Points $A,B,C,D,E$ lie on a circle $\omega$ and point $P$ lies outside the circle. The given points are such that (i) lines $PB$ and $PD$ are tangent to $\omega$, (ii) $P, A, C$ are collinear, and (iii) $DE \parallel AC$. Prove that $BE$ bisects $AC$.

Let $ABCD$ be a trapezium with $AB\parallel CD$. Let $P$ be a point on $AC$ such that $C$ is between $A$ and $P$; and let $X, Y$ be the midpoints of $AB, CD$ respectively. Let $PX$ intersect $BC$ in $N$ and $PY$ intersect $AD$ in $M$. Prove that $MN\parallel AB$.

The bases of the trapezoid are equal to $a$ and $b$. It is known that through the midpoint of one of its sides it is possible to draw a straight line dividing the trapezoid into two quadrangles, into each of which a circle can be inscribed. Find the length of the other side of this trapezoid.

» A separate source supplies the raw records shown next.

-- pv_equiv track=rewrite | github.com/burningion/game-onboarding-oai | run_game_agent.py | parse_document_sections
-- ===== SOURCE A (Python) =====
-- from typing import List, Dict, Any
--
-- def parse_document_sections(content: str) -> Dict[str, str]:
--     """Parse document into sections for scene generation"""
--     sections = {}
--
--     # Simple section parsing - can be enhanced
--     lines = content.split('\n')
--     current_section = "Introduction"
--     current_content = []
--
--     for line in lines:
--         # Detect section headers (lines that are all caps or numbered)
--         if line.strip() and (line.isupper() or line.strip()[0].isdigit()):
--             if current_content:
--                 sections[current_section] = '\n'.join(current_content)
--             current_section = line.strip()
--             current_content = []
--         else:
--             current_content.append(line)
--
--     # Add last section
--     if current_content:
--         sections[current_section] = '\n'.join(current_content)
--
--     # If no sections found, treat as single section
--     if len(sections) <= 1:
--         sections = {
--             "Welcome & Introduction": content[:1000],
--             "Core Information": content[1000:2000],
--             "Policies & Procedures": content[2000:3000],
--             "Resources & Support": content[3000:]
--         }
--
--     return sections
-- ===== SOURCE B (Python) =====
-- def parse_document_sections(content: str) -> dict:
--     """Parse document into sections for scene generation"""
--     lines = content.split('\n')
--     pairs = _segments("Introduction", lines)
--     sections = {}
--     for name, text in pairs:
--         sections[name] = text
--     # If no sections found, treat as single section
--     if len(sections) <= 1:
--         sections = {
--             "Welcome & Introduction": content[:1000],
--             "Core Information": content[1000:2000],
--             "Policies & Procedures": content[2000:3000],
--             "Resources & Support": content[3000:]
--         }
--     return sections
--
--
-- def _is_header(line):
--     s = line.strip()
--     return bool(s) and (line.isupper() or s[0].isdigit())
--
--
-- def _segments(name, lines):
--     """Cut `lines` at header lines; label each non-empty segment of body lines."""
--     pairs = []
--     i = 0
--     n = len(lines)
--     while True:
--         k = i
--         while k < n and not _is_header(lines[k]):
--             k += 1
--         if k > i:
--             pairs.append((name, '\n'.join(lines[i:k])))
--         if k == n:
--             return pairs
--         name = lines[k].strip()
--         i = k + 1
-- ===== Notes on version B (the rewrite author's own statement) =====
-- stated objective: alternative
-- what changed: Instead of A's single fold that carries a dict plus a mutable line buffer and flushes inside the loop, B first cuts the line list into labeled segments at header boundaries (inner scan + slice, producing a pair list) and only then builds the dict from those pairs.
import Mathlib
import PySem

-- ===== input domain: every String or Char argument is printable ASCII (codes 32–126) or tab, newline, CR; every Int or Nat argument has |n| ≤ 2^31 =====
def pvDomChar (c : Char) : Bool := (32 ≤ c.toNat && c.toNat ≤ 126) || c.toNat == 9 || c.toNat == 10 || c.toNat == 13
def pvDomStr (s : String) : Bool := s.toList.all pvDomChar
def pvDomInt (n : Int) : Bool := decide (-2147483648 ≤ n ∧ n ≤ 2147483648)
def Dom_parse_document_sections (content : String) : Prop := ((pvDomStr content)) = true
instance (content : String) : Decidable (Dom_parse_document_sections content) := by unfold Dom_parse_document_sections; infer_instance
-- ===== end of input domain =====

-- B restructures A: A folds over the lines carrying a dict and a line buffer, flushing inside the
-- loop; B cuts the line list into labeled segments at header boundaries first (pair list), then
-- builds the dict from the pairs. Objective: alternative decomposition, same cost.

-- ===== PORT A =====
-- Python str.isupper(): some cased char and no lowercase cased char; exact on the ASCII domain,
-- where the cased characters are exactly the letters.
def pvIsupper (s : String) : Bool :=
  s.toList.any PySem.Chars.isalpha && s.toList.all (fun c => !(PySem.Chars.islower c))

-- `line.strip() and (line.isupper() or line.strip()[0].isdigit())`
def pvHeader (line : String) : Bool :=
  let s := PySem.Str.strip line
  !s.toList.isEmpty &&
    (pvIsupper line ||
      (match s.toList with
       | c :: _ => PySem.Chars.isdigit c
       | [] => false))

-- A's for-loop over lines, state = (sections dict, current_section, current_content)
def pvLoopA (d : PySem.Dict String String) (sec : String) (buf : List String) :
    List String → PySem.Dict String String
  | [] => if buf.isEmpty then d else d.insert sec (PySem.Str.join "\n" buf)
  | l :: ls =>
    if pvHeader l then
      pvLoopA (if buf.isEmpty then d else d.insert sec (PySem.Str.join "\n" buf))
        (PySem.Str.strip l) [] ls
    else
      pvLoopA d sec (buf ++ [l]) ls

def parse_document_sections (content : String) : List (String × String) :=
  let lines := (PySem.Chars.splitOn content.toList "\n".toList).map String.ofList
  let sections := pvLoopA PySem.Dict.empty "Introduction" [] lines
  if sections.size ≤ 1 then
    -- dict literal with four distinct keys: its items are exactly this list
    [("Welcome & Introduction", PySem.Str.slice content none (some 1000)),
     ("Core Information", PySem.Str.slice content (some 1000) (some 2000)),
     ("Policies & Procedures", PySem.Str.slice content (some 2000) (some 3000)),
     ("Resources & Support", PySem.Str.slice content (some 3000) none)]
  else sections.items

-- ===== PORT B =====
-- Source B's _segments loop: each iteration scans to the next header (the inner `while k < n`
-- scan = takeWhile / dropWhile), slices off one labeled segment, and continues after the header;
-- the outer `while True` over the remaining suffix is this tail recursion with accumulator.
def pvSegs (name : String) (lines : List String) (acc : List (String × String)) :
    List (String × String) :=
  let body := lines.takeWhile (fun l => !pvHeader l)       -- lines[i:k]
  let acc' := if body.isEmpty then acc else acc ++ [(name, PySem.Str.join "\n" body)]
  match hrest : lines.dropWhile (fun l => !pvHeader l) with
  | [] => acc'                                             -- k == n: return pairs
  | hd :: t => pvSegs (PySem.Str.strip hd) t acc'
termination_by lines.length
decreasing_by
  have h := List.length_dropWhile_le (fun l => !pvHeader l) lines
  rw [hrest] at h
  simp at h
  omega

def parse_document_sections_alt (content : String) : List (String × String) :=
  let lines := (PySem.Chars.splitOn content.toList "\n".toList).map String.ofList
  let pairs := pvSegs "Introduction" lines []
  let sections := pairs.foldl (fun d kv => d.insert kv.1 kv.2) PySem.Dict.empty
  if sections.size ≤ 1 then
    -- dict literal with four distinct keys: its items are exactly this list
    [("Welcome & Introduction", PySem.Str.slice content none (some 1000)),
     ("Core Information", PySem.Str.slice content (some 1000) (some 2000)),
     ("Policies & Procedures", PySem.Str.slice content (some 2000) (some 3000)),
     ("Resources & Support", PySem.Str.slice content (some 3000) none)]
  else sections.items

-- ===== PRECONDITION & SPEC =====
def Spec_parse_document_sections (content : String) (out : List (String × String)) : Prop := out = parse_document_sections_alt content
instance (content : String) (out : List (String × String)) : Decidable (Spec_parse_document_sections content out) := by unfold Spec_parse_document_sections; infer_instance

-- ===== CLAIM (what is proved, stated in full; the proofs are below) =====
def Claim_equal_parse_document_sections : Prop := ∀ (content : String), Dom_parse_document_sections content → Spec_parse_document_sections content (parse_document_sections content)

-- ===== LEMMAS AND PROOFS =====

-- the segment list pvSegs produces, spelled out one step, with an extra buffer prefix for the
-- first segment (matching A's carried current_content)
def pvSegsBuf (sec : String) (buf : List String) (lines : List String) :
    List (String × String) :=
  let body := buf ++ lines.takeWhile (fun l => !pvHeader l)
  (if body.isEmpty then [] else [(sec, PySem.Str.join "\n" body)]) ++
    (match lines.dropWhile (fun l => !pvHeader l) with
     | [] => []
     | hd :: t => pvSegs (PySem.Str.strip hd) t [])

lemma pvSegs_acc (N : Nat) : ∀ (lines : List String), lines.length ≤ N →
    ∀ (name : String) (acc : List (String × String)),
      pvSegs name lines acc = acc ++ pvSegs name lines [] := by
  induction N with
  | zero =>
    intro lines h name acc
    have : lines = [] := List.eq_nil_of_length_eq_zero (Nat.le_zero.mp h)
    subst this
    rw [pvSegs, pvSegs]
    simp
  | succ N ih =>
    intro lines h name acc
    rw [pvSegs, pvSegs]
    cases hrest : lines.dropWhile (fun l => !pvHeader l) with
    | nil => simp; split <;> simp
    | cons hd t =>
      have hlen := List.length_dropWhile_le (fun l => !pvHeader l) lines
      rw [hrest] at hlen
      simp at hlen
      have ht : t.length ≤ N := by omega
      simp only
      rw [ih t ht, ih t ht (acc := if (lines.takeWhile (fun l => !pvHeader l)).isEmpty then []
        else [] ++ [(name, PySem.Str.join "\n" (lines.takeWhile (fun l => !pvHeader l)))])]
      split <;> simp

lemma pvSegs_eq_buf (name : String) (lines : List String) :
    pvSegs name lines [] = pvSegsBuf name [] lines := by
  rw [pvSegs, pvSegsBuf]
  cases hrest : lines.dropWhile (fun l => !pvHeader l) with
  | nil => simp
  | cons hd t =>
    simp only
    rw [pvSegs_acc t.length t le_rfl]
    by_cases hb : (lines.takeWhile (fun l => !pvHeader l)).isEmpty <;> simp [hb]

lemma pvLoopA_eq (lines : List String) : ∀ (d : PySem.Dict String String) (sec : String)
    (buf : List String),
    pvLoopA d sec buf lines =
      (pvSegsBuf sec buf lines).foldl (fun d kv => d.insert kv.1 kv.2) d := by
  induction lines with
  | nil =>
    intro d sec buf
    rw [pvLoopA, pvSegsBuf]
    simp only [List.takeWhile_nil, List.dropWhile_nil, List.append_nil]
    split <;> simp
  | cons l ls ih =>
    intro d sec buf
    by_cases h : pvHeader l
    · rw [pvLoopA, pvSegsBuf]
      simp only [h, if_true, List.takeWhile_cons, List.dropWhile_cons, Bool.not_true,
        Bool.false_eq_true, if_false, List.append_nil]
      rw [ih, pvSegs_eq_buf]
      rw [List.foldl_append]
      congr 1
      split <;> simp
    · rw [pvLoopA, pvSegsBuf]
      simp only [h, List.takeWhile_cons, List.dropWhile_cons, Bool.not_false,
        ite_true]
      rw [ih d sec (buf ++ [l]), pvSegsBuf]
      simp

-- ===== VERDICT (by name: the statement is the Claim_ definition above) =====
theorem parse_document_sections_spec : Claim_equal_parse_document_sections := by
  intro content _
  unfold Spec_parse_document_sections parse_document_sections parse_document_sections_alt
  simp only
  rw [pvLoopA_eq, ← pvSegs_eq_buf]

In a quadrilateral $ABCD$ of area $1$, the parallel sides $BC$ and $AD$ are in the ratio $1 :2$ . $K$ is the midpoint of the diagonal $AC$ and $L$ is the point of intersection of the line $DK$ and the side $AB$. Determine the area of the quadrilateral $BCKL$ . (M G Sonkin)

Two disjoint circles $\omega_1$ and $\omega_2$ are inscribed into an angle. Consider all pairs of parallel lines $l_1$ and $l_2$ such that $l_1$ touches $\omega_1$ and $l_2$ touches $\omega_2$ ($\omega_1$, $\omega_2$ lie between $l_1$ and $l_2$). Prove that the medial lines of all trapezoids formed by $l_1$ and $l_2$ and the sides of the angle touch some fixed circle.

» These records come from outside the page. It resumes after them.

-- pv_equiv track=rewrite | github.com/Amirjjf/Distributed-MoE-Systems | src/rebalance.py | is_map_ep_compatible
-- ===== SOURCE A (Python) =====
-- from typing import Any, Callable, Deque, Dict, List, Optional, Tuple, TypeVar
--
-- def is_map_ep_compatible(expert_to_gpu_map: List[int], ep_size: int) -> bool:
--     if ep_size <= 0:
--         return False
--     if len(expert_to_gpu_map) % ep_size != 0:
--         return False
--
--     target_per_rank = len(expert_to_gpu_map) // ep_size
--     counts = [0 for _ in range(ep_size)]
--     for gpu_id in expert_to_gpu_map:
--         g = int(gpu_id)
--         if g < 0 or g >= ep_size:
--             return False
--         counts[g] += 1
--     return all(c == target_per_rank for c in counts)
-- ===== SOURCE B (Python) =====
-- def is_map_ep_compatible(expert_to_gpu_map, ep_size):
--     if ep_size <= 0:
--         return False
--     if len(expert_to_gpu_map) % ep_size != 0:
--         return False
--     target = len(expert_to_gpu_map) // ep_size
--     expected = [i for i in range(ep_size) for _ in range(target)]
--     return sorted(int(g) for g in expert_to_gpu_map) == expected
-- ===== Notes on version B (the rewrite author's own statement) =====
-- stated objective: alternative
-- what changed: Replaces the per-rank counting table with early exit plus the all-equal scan by sorting the map and comparing it to the canonical balanced layout [0]*target + [1]*target + ...
import Mathlib
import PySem

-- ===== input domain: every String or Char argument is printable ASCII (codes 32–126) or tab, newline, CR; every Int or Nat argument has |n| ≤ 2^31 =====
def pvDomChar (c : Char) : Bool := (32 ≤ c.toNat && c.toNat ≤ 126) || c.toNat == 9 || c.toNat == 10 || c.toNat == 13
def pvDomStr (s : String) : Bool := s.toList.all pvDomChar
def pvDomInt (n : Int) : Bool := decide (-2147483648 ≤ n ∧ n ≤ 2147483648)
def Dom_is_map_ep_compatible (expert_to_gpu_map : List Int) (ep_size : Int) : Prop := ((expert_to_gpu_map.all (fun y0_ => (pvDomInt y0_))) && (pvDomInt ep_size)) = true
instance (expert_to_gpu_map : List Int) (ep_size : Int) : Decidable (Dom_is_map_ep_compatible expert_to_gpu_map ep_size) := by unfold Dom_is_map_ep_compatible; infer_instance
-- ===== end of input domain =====

-- B replaces A's counting table + early exit + all-equal scan by sorting the map and
-- comparing it with the canonical balanced layout (objective: alternative decomposition).

-- ===== PORT A =====
-- the counting loop; `none` models the early `return False` on an out-of-range id
-- (counts[g] += 1: the guard guarantees 0 ≤ g < ep_size = len(counts), so getD is exact here)
def pvLoopA (xs : List Int) (ep : Int) (counts : List Int) : Option (List Int) :=
  match xs with
  | [] => some counts
  | g :: rest =>
    if g < 0 ∨ g ≥ ep then none
    else pvLoopA rest ep (counts.set g.toNat (counts.getD g.toNat 0 + 1))

def is_map_ep_compatible (expert_to_gpu_map : List Int) (ep_size : Int) : Bool :=
  if ep_size ≤ 0 then false
  else if PySem.Int.mod (expert_to_gpu_map.length : Int) ep_size ≠ 0 then false
  else
    let target_per_rank := PySem.Int.floordiv (expert_to_gpu_map.length : Int) ep_size
    let counts : List Int := (PySem.List.pyRange 0 ep_size 1).map (fun _ => 0)
    match pvLoopA expert_to_gpu_map ep_size counts with
    | none => false
    | some cs => cs.all (fun c => c == target_per_rank)

-- ===== PORT B =====
def is_map_ep_compatible_alt (expert_to_gpu_map : List Int) (ep_size : Int) : Bool :=
  if ep_size ≤ 0 then false
  else if PySem.Int.mod (expert_to_gpu_map.length : Int) ep_size ≠ 0 then false
  else
    let target := PySem.Int.floordiv (expert_to_gpu_map.length : Int) ep_size
    let expected := (PySem.List.pyRange 0 ep_size 1).flatMap
      (fun i => (PySem.List.pyRange 0 target 1).map (fun _ => i))
    decide (PySem.List.sorted expert_to_gpu_map (fun x => x) false = expected)

-- ===== PRECONDITION & SPEC =====
def Spec_is_map_ep_compatible (expert_to_gpu_map : List Int) (ep_size : Int) (out : Bool) : Prop := out = is_map_ep_compatible_alt expert_to_gpu_map ep_size
instance (expert_to_gpu_map : List Int) (ep_size : Int) (out : Bool) : Decidable (Spec_is_map_ep_compatible expert_to_gpu_map ep_size out) := by unfold Spec_is_map_ep_compatible; infer_instance

-- ===== CLAIM (what is proved, stated in full; the proofs are below) =====
def Claim_equal_is_map_ep_compatible : Prop := ∀ (expert_to_gpu_map : List Int) (ep_size : Int), Dom_is_map_ep_compatible expert_to_gpu_map ep_size → Spec_is_map_ep_compatible expert_to_gpu_map ep_size (is_map_ep_compatible expert_to_gpu_map ep_size)

-- ===== LEMMAS AND PROOFS =====

def pvRep (l : List Int) (t : Nat) : List Int := l.flatMap (fun i => List.replicate t i)

theorem pvMem_rep {l : List Int} {t : Nat} {x : Int} (h : x ∈ pvRep l t) : x ∈ l := by
  simp only [pvRep, List.mem_flatMap] at h
  obtain ⟨i, hi, hx⟩ := h
  exact (List.eq_of_mem_replicate hx) ▸ hi

theorem pvCount_rep (l : List Int) (t : Nat) (v : Int) (hnd : l.Nodup) :
    (pvRep l t).count v = if v ∈ l then t else 0 := by
  induction l with
  | nil => simp [pvRep]
  | cons a l ih =>
    rw [List.nodup_cons] at hnd
    have := ih hnd.2
    simp only [pvRep, List.flatMap_cons, List.count_append, List.count_replicate] at this ⊢
    rw [this]
    by_cases hv : v = a
    · subst hv
      simp [hnd.1]
    · simp [List.mem_cons, hv, Ne.symm hv, beq_iff_eq]

theorem pvPairwise_rep (l : List Int) (t : Nat) (h : l.Pairwise (· < ·)) :
    (pvRep l t).Pairwise (· ≤ ·) := by
  induction l with
  | nil => simp [pvRep]
  | cons a l ih =>
    rw [List.pairwise_cons] at h
    simp only [pvRep, List.flatMap_cons]
    rw [List.pairwise_append]
    refine ⟨?_, ih h.2, ?_⟩
    · apply List.pairwise_replicate.mpr
      exact Or.inr le_rfl
    · intro x hx y hy
      have hxa : x = a := List.eq_of_mem_replicate hx
      have hyl : y ∈ l := pvMem_rep (l := l) (t := t) hy
      exact hxa ▸ le_of_lt (h.1 y hyl)

theorem pvLoopA_none {xs : List Int} {ep : Int} (counts : List Int)
    (h : ∃ x ∈ xs, x < 0 ∨ ep ≤ x) : pvLoopA xs ep counts = none := by
  induction xs generalizing counts with
  | nil => simp at h
  | cons g rest ih =>
    obtain ⟨x, hx, hbad⟩ := h
    simp only [pvLoopA]
    rcases List.mem_cons.mp hx with rfl | hmem
    · rw [if_pos (by omega)]
    · split
      · rfl
      · exact ih _ ⟨x, hmem, hbad⟩

theorem pvLoopA_some {xs : List Int} {ep : Int} (counts : List Int)
    (h : ∀ x ∈ xs, 0 ≤ x ∧ x < ep) :
    pvLoopA xs ep counts =
      some (xs.foldl (fun cs g => cs.set g.toNat (cs.getD g.toNat 0 + 1)) counts) := by
  induction xs generalizing counts with
  | nil => simp [pvLoopA]
  | cons g rest ih =>
    have hg := h g (List.mem_cons_self)
    simp only [pvLoopA, List.foldl_cons]
    rw [if_neg (by omega)]
    exact ih _ (fun x hx => h x (List.mem_cons_of_mem _ hx))

theorem pvFold_length (xs : List Int) (counts : List Int) :
    (xs.foldl (fun cs g => cs.set g.toNat (cs.getD g.toNat 0 + 1)) counts).length = counts.length := by
  induction xs generalizing counts with
  | nil => rfl
  | cons g rest ih =>
    rw [List.foldl_cons, ih]
    simp

theorem pvFold_count (xs : List Int) (ep : Int) (counts : List Int)
    (h : ∀ x ∈ xs, 0 ≤ x ∧ x < ep) (hl : counts.length = ep.toNat) (i : Nat) (hi : i < ep.toNat) :
    (xs.foldl (fun cs g => cs.set g.toNat (cs.getD g.toNat 0 + 1)) counts).getD i 0
      = counts.getD i 0 + (xs.count (i : Int) : Int) := by
  induction xs generalizing counts with
  | nil => simp
  | cons g rest ih =>
    have hg := h g (List.mem_cons_self)
    have hgn : g.toNat < counts.length := by omega
    simp only [List.foldl_cons, List.count_cons]
    rw [ih _ (fun x hx => h x (List.mem_cons_of_mem _ hx)) (by simp [hl])]
    by_cases hgi : g.toNat = i
    · have hbe : (g == (i : Int)) = true := by simp; omega
      rw [hgi, hbe]
      simp only [List.getD_eq_getElem?_getD,
        List.getElem?_set_self (show i < counts.length by omega), Option.getD_some]
      push_cast
      ring
    · have hbe : (g == (i : Int)) = false := by simp; omega
      rw [hbe]
      simp [List.getD_eq_getElem?_getD, List.getElem?_set_ne hgi]

theorem pvCore (xs : List Int) (ep : Int) (hep : 0 < ep) (t : Nat) :
    ((∀ x ∈ xs, 0 ≤ x ∧ x < ep) ∧ (∀ i : Nat, i < ep.toNat → xs.count (i : Int) = t))
      ↔ xs.Perm (pvRep (PySem.List.pyRange 0 ep 1) t) := by
  have hcnt : ∀ v : Int, (pvRep (PySem.List.pyRange 0 ep 1) t).count v
      = if 0 ≤ v ∧ v < ep then t else 0 := by
    intro v
    rw [pvCount_rep _ _ _ (PySem.List.nodup_pyRange_one 0 ep)]
    simp [PySem.List.mem_pyRange_one]
  constructor
  · rintro ⟨hP, hC⟩
    rw [List.perm_iff_count]
    intro v
    rw [hcnt]
    by_cases hv : 0 ≤ v ∧ v < ep
    · have hvn : v.toNat < ep.toNat := by omega
      have := hC v.toNat hvn
      rw [if_pos hv]
      rwa [show ((v.toNat : Int)) = v by omega] at this
    · rw [if_neg hv, List.count_eq_zero]
      intro hmem
      exact hv (hP v hmem)
  · intro hperm
    have hcount : ∀ v : Int, xs.count v = if 0 ≤ v ∧ v < ep then t else 0 := by
      intro v
      rw [List.perm_iff_count.mp hperm v, hcnt]
    constructor
    · intro x hx
      by_contra hbad
      have := hcount x
      rw [if_neg hbad, List.count_eq_zero] at this
      exact this hx
    · intro i hi
      have := hcount (i : Int)
      rwa [if_pos (by constructor <;> omega)] at this

theorem pvMain (xs : List Int) (ep : Int) :
    is_map_ep_compatible xs ep = is_map_ep_compatible_alt xs ep := by
  unfold is_map_ep_compatible is_map_ep_compatible_alt
  by_cases h1 : ep ≤ 0
  · simp [h1]
  · rw [if_neg h1, if_neg h1]
    by_cases h2 : PySem.Int.mod (xs.length : Int) ep ≠ 0
    · rw [if_pos h2, if_pos h2]
    · rw [if_neg h2, if_neg h2]
      dsimp only
      have hep : 0 < ep := by omega
      set target := PySem.Int.floordiv (xs.length : Int) ep with htarget
      have htnn : 0 ≤ target := by
        rw [htarget, PySem.Int.floordiv_eq_ediv_of_pos hep]
        exact Int.ediv_nonneg (by positivity) (le_of_lt hep)
      set t := target.toNat with ht
      set E := pvRep (PySem.List.pyRange 0 ep 1) t with hE
      have hin : ∀ i : Int, (PySem.List.pyRange 0 target 1).map (fun _ => i)
          = List.replicate t i := by
        intro i
        rw [List.map_const', PySem.List.length_pyRange_one]
        congr 1
        omega
      have hexp : (PySem.List.pyRange 0 ep 1).flatMap
          (fun i => (PySem.List.pyRange 0 target 1).map (fun _ => i)) = E := by
        rw [hE]
        unfold pvRep
        simp only [hin]
      have hsorted : (PySem.List.sorted xs (fun x => x) false = E) ↔ xs.Perm E := by
        constructor
        · intro heq
          have hp := PySem.List.sorted_perm xs (fun x => x) false
          rw [heq] at hp
          exact hp.symm
        · intro hp
          exact PySem.List.sorted_id_eq_of_perm_of_pairwise xs E hp.symm
            (pvPairwise_rep _ _ (PySem.List.pairwise_lt_pyRange_one 0 ep))
      rw [hexp]
      set counts : List Int := (PySem.List.pyRange 0 ep 1).map (fun _ => 0) with hcounts
      have hclen : counts.length = ep.toNat := by
        simp [hcounts, PySem.List.length_pyRange_one]
      have hc0 : ∀ i : Nat, counts.getD i 0 = 0 := by
        intro i
        by_cases hil : i < counts.length
        · rw [List.getD_eq_getElem _ _ hil]
          simp [hcounts]
        · rw [List.getD_eq_default _ _ (by omega)]
      by_cases hP : ∀ x ∈ xs, 0 ≤ x ∧ x < ep
      · rw [pvLoopA_some _ hP]
        dsimp only
        set fold := xs.foldl (fun cs g => cs.set g.toNat (cs.getD g.toNat 0 + 1)) counts with hfold
        have hflen : fold.length = ep.toNat := by rw [hfold, pvFold_length, hclen]
        have hfi : ∀ i : Nat, i < ep.toNat → fold.getD i 0 = (xs.count (i : Int) : Int) := by
          intro i hi
          rw [hfold, pvFold_count xs ep counts hP hclen i hi, hc0]
          ring
        have hall : (fold.all (fun c => c == target) = true)
            ↔ (∀ i : Nat, i < ep.toNat → xs.count (i : Int) = t) := by
          rw [List.all_eq_true]
          constructor
          · intro h i hi
            have hilt : i < fold.length := by omega
            have hmem := h fold[i] (List.getElem_mem hilt)
            rw [beq_iff_eq] at hmem
            have hgd : fold.getD i 0 = fold[i] := List.getD_eq_getElem fold 0 hilt
            rw [← hgd, hfi i hi] at hmem
            omega
          · intro h c hc
            obtain ⟨i, hilt, rfl⟩ := List.mem_iff_getElem.mp hc
            rw [beq_iff_eq]
            have hgd : fold.getD i 0 = fold[i] := List.getD_eq_getElem fold 0 hilt
            rw [← hgd, hfi i (by omega), h i (by omega)]
            omega
        by_cases hC : ∀ i : Nat, i < ep.toNat → xs.count (i : Int) = t
        · rw [hall.mpr hC, decide_eq_true (hsorted.mpr ((pvCore xs ep hep t).mp ⟨hP, hC⟩))]
        · rw [Bool.eq_false_iff.mpr (fun h => hC (hall.mp h)),
            decide_eq_false (fun heq => hC (((pvCore xs ep hep t).mpr (hsorted.mp heq)).2))]
      · push Not at hP
        obtain ⟨x, hx, hbad⟩ := hP
        rw [pvLoopA_none _ ⟨x, hx, by omega⟩]
        dsimp only
        rw [decide_eq_false (fun heq =>
          absurd (((pvCore xs ep hep t).mpr (hsorted.mp heq)).1 x hx) (by omega))]

-- ===== VERDICT (by name: the statement is the Claim_ definition above) =====
theorem is_map_ep_compatible_spec : Claim_equal_is_map_ep_compatible := by
  intro xs ep _
  unfold Spec_is_map_ep_compatible
  exact pvMain xs ep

Let $ABCD$ be a trapezoid with $AB // CD$, $2|AB| = |CD|$ and $BD \perp BC$. Let $M$ be the midpoint of $CD$ and let $E$ be the intersection $BC$ and $AD$. Let $O$ be the intersection of $AM$ and $BD$. Let $N$ be the intersection of $OE$ and $AB$. (a) Prove that $ABMD$ is a rhombus. (b) Prove that the line $DN$ passes through the midpoint of the line segment $BE$.

Let $ ABCD $ be a quadrilateral, whose diagonals intersect at $ O $. The triangles $ \triangle AOB $, $ \triangle BOC $, $ \triangle COD $ have areas $1, 2, 4$, respectively. Find the area of $ \triangle AOD $ and prove that $ ABCD $ is a trapezoid.

Let $\Gamma$ and $\Gamma'$ be two congruent circles centered at $O$ and $O'$, respectively, and let $A$ be one of their two points of intersection. $B$ is a point on $\Gamma$, $C$ is the second point of intersection of $AB$ and $\Gamma'$, and $D$ is a point on $\Gamma'$ such that $OBDO'$ is a parallelogram. Show that the length of $CD$ does not depend on the position of $B$.

Let $ABCD$ be a trapezoid in which $AB \parallel CD$ and $AB = 2CD$. A line $\ell$ perpendicular to $CD$ was drawn through point $C$. A circle with center at point $D$ and radius $DA$ intersects line $\ell$ at points $P$ and $Q$. Prove that $AP \perp BQ$.